Pasalnya, disaat para mahasiswa/mahasiswi IAIN, baik panitia maupun peserta diksar (Maba) tengah berkemas meninggalkan lokasi diksar (perkemahan), Minggu (28/11/2021) sore, lokasi perkemahan mereka yang berada di daratan tengah sungai tiba-tiba diterjang luapan arus Sungai Bilalange, Kelurahan Lemoe, Kecamatan Bacukiki, Kota Parepare.

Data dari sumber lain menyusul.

-- pv_equiv track=rewrite | github.com/smalbadger/Hangman | HangmanWordBank.py | wordIsValid
-- ===== SOURCE A (Python) =====
-- def wordIsValid(word):
--     a = ord('a')
--     z = ord('z')
--     A = ord('A')
--     Z = ord('Z')
--     space = ord(' ')
--     comma = ord(',')
--
--     if word.count(',') != 1:
--         return False
--
--     for character in word:
--         ascii = ord(character)
--         if ascii >= a and ascii <= z:
--             continue
--         elif ascii >= A and ascii <= Z:
--             continue
--         elif ascii == space:
--             continue
--         elif ascii == comma:
--             continue
--         else:
--             return False
--     return True
-- ===== SOURCE B (Python) =====
-- def _nextState(state, ch):
--     if state == 2:
--         return 2
--     if ch == ',':
--         return 1 if state == 0 else 2
--     if 'a' <= ch <= 'z' or 'A' <= ch <= 'Z' or ch == ' ':
--         return state
--     return 2
--
--
-- def wordIsValid(word):
--     state = 0
--     for ch in word:
--         state = _nextState(state, ch)
--     return state == 1
-- ===== Notes on version B (the rewrite author's own statement) =====
-- stated objective: alternative
-- what changed: B replaces A's two staged passes (a comma-count gate, then a character loop with early return) by a single left fold of the whole string through a three-state DFA (no comma seen / one comma seen / dead), accepting iff the final state is 1.
import Mathlib
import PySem

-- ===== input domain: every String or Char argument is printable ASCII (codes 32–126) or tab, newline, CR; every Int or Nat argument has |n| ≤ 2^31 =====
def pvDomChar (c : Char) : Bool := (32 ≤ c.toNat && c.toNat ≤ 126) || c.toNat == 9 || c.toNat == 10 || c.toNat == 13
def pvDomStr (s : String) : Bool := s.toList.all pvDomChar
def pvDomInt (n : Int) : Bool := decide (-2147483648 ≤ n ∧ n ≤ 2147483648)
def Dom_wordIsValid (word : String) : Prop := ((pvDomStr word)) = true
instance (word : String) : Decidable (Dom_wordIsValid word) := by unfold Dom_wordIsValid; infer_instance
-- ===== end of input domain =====

-- B replaces A's two staged passes (comma count, then a character loop with early
-- return) by a single left fold through a three-state DFA; same cost, different algorithm.

-- ===== PORT A =====
-- A's character loop: continue on letter/space/comma, return False otherwise
def wordIsValidLoopA (chars : List Char) : Bool :=
  match chars with
  | [] => true
  | character :: rest =>
    let ascii := character.toNat
    if 97 ≤ ascii ∧ ascii ≤ 122 then wordIsValidLoopA rest
    else if 65 ≤ ascii ∧ ascii ≤ 90 then wordIsValidLoopA rest
    else if ascii = 32 then wordIsValidLoopA rest
    else if ascii = 44 then wordIsValidLoopA rest
    else false

def wordIsValid (word : String) : Bool :=
  if PySem.Str.count word "," ≠ 1 then false
  else wordIsValidLoopA word.toList

-- ===== PORT B =====
-- B's DFA transition: 0 = no comma yet, 1 = one comma seen, 2 = dead
def wivNextState (state : Nat) (ch : Char) : Nat :=
  if state = 2 then 2
  else if ch = ',' then (if state = 0 then 1 else 2)
  else if (decide ('a' ≤ ch) && decide (ch ≤ 'z')) ||
          (decide ('A' ≤ ch) && decide (ch ≤ 'Z')) || (ch == ' ') then state
  else 2

def wordIsValid_alt (word : String) : Bool :=
  word.toList.foldl wivNextState 0 == 1

-- ===== PRECONDITION & SPEC =====
def Spec_wordIsValid (word : String) (out : Bool) : Prop := out = wordIsValid_alt word
instance (word : String) (out : Bool) : Decidable (Spec_wordIsValid word out) := by unfold Spec_wordIsValid; infer_instance

-- ===== CLAIM (what is proved, stated in full; the proofs are below) =====
def Claim_equal_wordIsValid : Prop := ∀ (word : String), Dom_wordIsValid word → Spec_wordIsValid word (wordIsValid word)

-- ===== LEMMAS AND PROOFS =====

-- character predicate of B's DFA keep-state branch
def okNo (ch : Char) : Bool :=
  (decide ('a' ≤ ch) && decide (ch ≤ 'z')) ||
  (decide ('A' ≤ ch) && decide (ch ≤ 'Z')) || (ch == ' ')

-- character predicate of A's loop (comma allowed)
def okWith (ch : Char) : Bool := okNo ch || (ch == ',')

theorem char_le_toNat (a b : Char) : a ≤ b ↔ a.toNat ≤ b.toNat := by
  rw [Char.le_def, UInt32.le_iff_toNat_le]; rfl

theorem char_toNat_inj (a b : Char) : a.toNat = b.toNat ↔ a = b :=
  eq_iff_eq_of_cmp_eq_cmp rfl

theorem okWith_iff (c : Char) : okWith c = true ↔
    ((97 ≤ c.toNat ∧ c.toNat ≤ 122) ∨ (65 ≤ c.toNat ∧ c.toNat ≤ 90) ∨
      c.toNat = 32 ∨ c.toNat = 44) := by
  unfold okWith okNo
  simp only [Bool.or_eq_true, Bool.and_eq_true, decide_eq_true_iff, beq_iff_eq,
    ← char_toNat_inj, char_le_toNat]
  simp only [show ('a').toNat = 97 from rfl, show ('z').toNat = 122 from rfl,
    show ('A').toNat = 65 from rfl, show ('Z').toNat = 90 from rfl,
    show (' ').toNat = 32 from rfl, show (',').toNat = 44 from rfl]
  tauto

theorem loopA_eq_all (chars : List Char) : wordIsValidLoopA chars = chars.all okWith := by
  induction chars with
  | nil => rfl
  | cons c rest ih =>
    simp only [wordIsValidLoopA, List.all_cons, ih]
    split_ifs with h1 h2 h3 h4
    · rw [(okWith_iff c).mpr (Or.inl h1), Bool.true_and]
    · rw [(okWith_iff c).mpr (Or.inr (Or.inl h2)), Bool.true_and]
    · rw [(okWith_iff c).mpr (Or.inr (Or.inr (Or.inl h3))), Bool.true_and]
    · rw [(okWith_iff c).mpr (Or.inr (Or.inr (Or.inr h4))), Bool.true_and]
    · have hf : okWith c = false := by
        rw [Bool.eq_false_iff]
        intro hh
        rcases (okWith_iff c).mp hh with h | h | h | h
        · exact h1 h
        · exact h2 h
        · exact h3 h
        · exact h4 h
      rw [hf, Bool.false_and]

-- Chars.count with the single-character needle [','] counts list occurrences
theorem countGo_comma (l : List Char) (fuel acc : Nat) (h : l.length ≤ fuel) :
    PySem.Chars.count.go [','] fuel l acc = acc + l.count ',' := by
  induction l generalizing fuel acc with
  | nil =>
    cases fuel <;> simp [PySem.Chars.count.go]
  | cons c t ih =>
    cases fuel with
    | zero => simp at h
    | succ f =>
      have hf : t.length ≤ f := by simpa using h
      by_cases hc : c = ','
      · subst hc
        have hpre : List.isPrefixOf [','] (',' :: t) = true := by
          simp [List.isPrefixOf]
        simp only [PySem.Chars.count.go, hpre, if_pos]
        show PySem.Chars.count.go [','] f t (acc + 1) = acc + List.count ',' (',' :: t)
        rw [ih f (acc + 1) hf]
        simp [List.count_cons]
        omega
      · have hpre : List.isPrefixOf [','] (c :: t) = false := by
          simp [List.isPrefixOf]; exact fun h => absurd h.symm hc
        simp only [PySem.Chars.count.go, hpre]
        rw [if_neg (by simp), ih f acc hf]
        simp [hc]

theorem count_comma (l : List Char) : PySem.Chars.count l [','] = l.count ',' := by
  unfold PySem.Chars.count
  rw [if_neg (by simp), countGo_comma l l.length 0 (le_refl _)]
  omega

-- the dead state 2 is absorbing
theorem fold_dead (l : List Char) : l.foldl wivNextState 2 = 2 := by
  induction l with
  | nil => rfl
  | cons d u ihd => simp only [List.foldl_cons]; simp [wivNextState]; exact ihd

-- the DFA fold from a live state: dead iff a bad char occurs, else clipped comma count
theorem fold_main (l : List Char) (s : Nat) (hs : s ≤ 1) :
    l.foldl wivNextState s = if l.all okWith then min (s + l.count ',') 2 else 2 := by
  induction l generalizing s with
  | nil => simp; omega
  | cons c t ih =>
    by_cases hc : c = ','
    · subst hc
      have hok : okWith ',' = true := by decide
      by_cases h0 : s = 0
      · subst h0
        have hstep : wivNextState 0 ',' = 1 := by decide
        simp only [List.foldl_cons, hstep, ih 1 (by omega), List.all_cons, hok,
          Bool.true_and, List.count_cons]
        by_cases h : t.all okWith = true <;> simp [h] <;> omega
      · have h1 : s = 1 := by omega
        subst h1
        have hstep : wivNextState 1 ',' = 2 := by decide
        simp only [List.foldl_cons, hstep, fold_dead, List.all_cons, hok, Bool.true_and,
          List.count_cons]
        by_cases h : t.all okWith = true <;> simp [h] <;> omega
    · by_cases hn : okNo c = true
      · have hstep : wivNextState s c = s := by
          unfold wivNextState
          rw [if_neg (by omega), if_neg hc, if_pos (by unfold okNo at hn; exact hn)]
        have hok : okWith c = true := by simp [okWith, hn]
        simp only [List.foldl_cons, hstep, ih s hs, List.all_cons, hok, Bool.true_and,
          List.count_cons]
        simp [hc]
      · have hstep : wivNextState s c = 2 := by
          unfold wivNextState
          rw [if_neg (by omega), if_neg hc,
            if_neg (by unfold okNo at hn; simpa using hn)]
        have hok : okWith c = false := by
          simp [okWith, hc]; simpa using hn
        simp [List.foldl_cons, hstep, fold_dead, hok]

-- ===== VERDICT (by name: the statement is the Claim_ definition above) =====
theorem wordIsValid_spec : Claim_equal_wordIsValid := by
  intro word _
  unfold Spec_wordIsValid wordIsValid wordIsValid_alt
  rw [PySem.Str.count_eq]
  show (if PySem.Chars.count word.toList [','] ≠ 1 then false else wordIsValidLoopA word.toList)
      = (word.toList.foldl wivNextState 0 == 1)
  rw [count_comma, loopA_eq_all, fold_main word.toList 0 (by omega)]
  by_cases hg : word.toList.all okWith = true
  · rw [hg, if_pos rfl]
    by_cases h1 : word.toList.count ',' = 1
    · rw [if_neg (by omega), h1]
      decide
    · rw [if_pos (by omega)]
      symm
      rw [beq_eq_false_iff_ne]
      omega
  · rw [Bool.not_eq_true] at hg
    rw [hg, if_neg (show ¬(false = true) by simp)]
    by_cases h1 : word.toList.count ',' = 1
    · rw [if_neg (by omega)]
      decide
    · rw [if_pos (by omega)]
      decide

Sebanyak 27 mahasiswa IAIN yang masih berada di lokasi perkemahan tersapu oleh luapan air sungai. Dua diantaranya terseret arus dan tewas tenggelam, yakni Asmira, warga BTN Beringin Kota Parepare, dan Nuriyangka, warga Patobong Kabupaten Pinrang. Keduanya merupakan mahasiswi semester 3 dan 5 Program Studi (Prodi) Pendidikan Islam Anak Usia Dini (Fiaud). Sementara mahasiswa lainnya berhasil diselamatkan oleh tim gabungan yang sigap melakukan evakuasi.
Dikonfirmasi terkait kegiatan Diksar KSR Organisasi Mahasiswa IAIN Parepare di wilayah hukumnya, Kapolsek Bacukiki, AKP Mustafa, melalui Kanit SPK I Polsek Bacukiki AIPTU Suharna, mengatakan pihaknya sama sekali tidak pernah menerima laporan dari panitia Diksar perihal pelaksanaan kegiatan itu.
“Kegiatan itu (Diksar) tak ada laporannya sama sekali ke Polsek Bacukiki. Pak Kapolsek, Kanit Binmas, Bhabinkamtibmas-nya tidak tahu, tidak ada. Harusnya ada pemberitahuan, apalagi saat ini kondisi cuaca ekstrem,” kata AIPTU Suharna, di Mapolsek Bacukiki, Senin (29/11/2021) sore.
Sementara itu, Wakil Rektor III Bidang Kemahasiswaan dan Kerja Sama IAIN Parepare, DR. H. Muh Saleh, saat menggelar konferensi pers di Gedung Rektorat Lantai I Kampus IAIN Parepare menegaskan, diksar KSR merupakan kegiatan resmi mapaba dan izin untuk melakukan diksar itu ada, telah direstui oleh kampus dan ada SK-nya.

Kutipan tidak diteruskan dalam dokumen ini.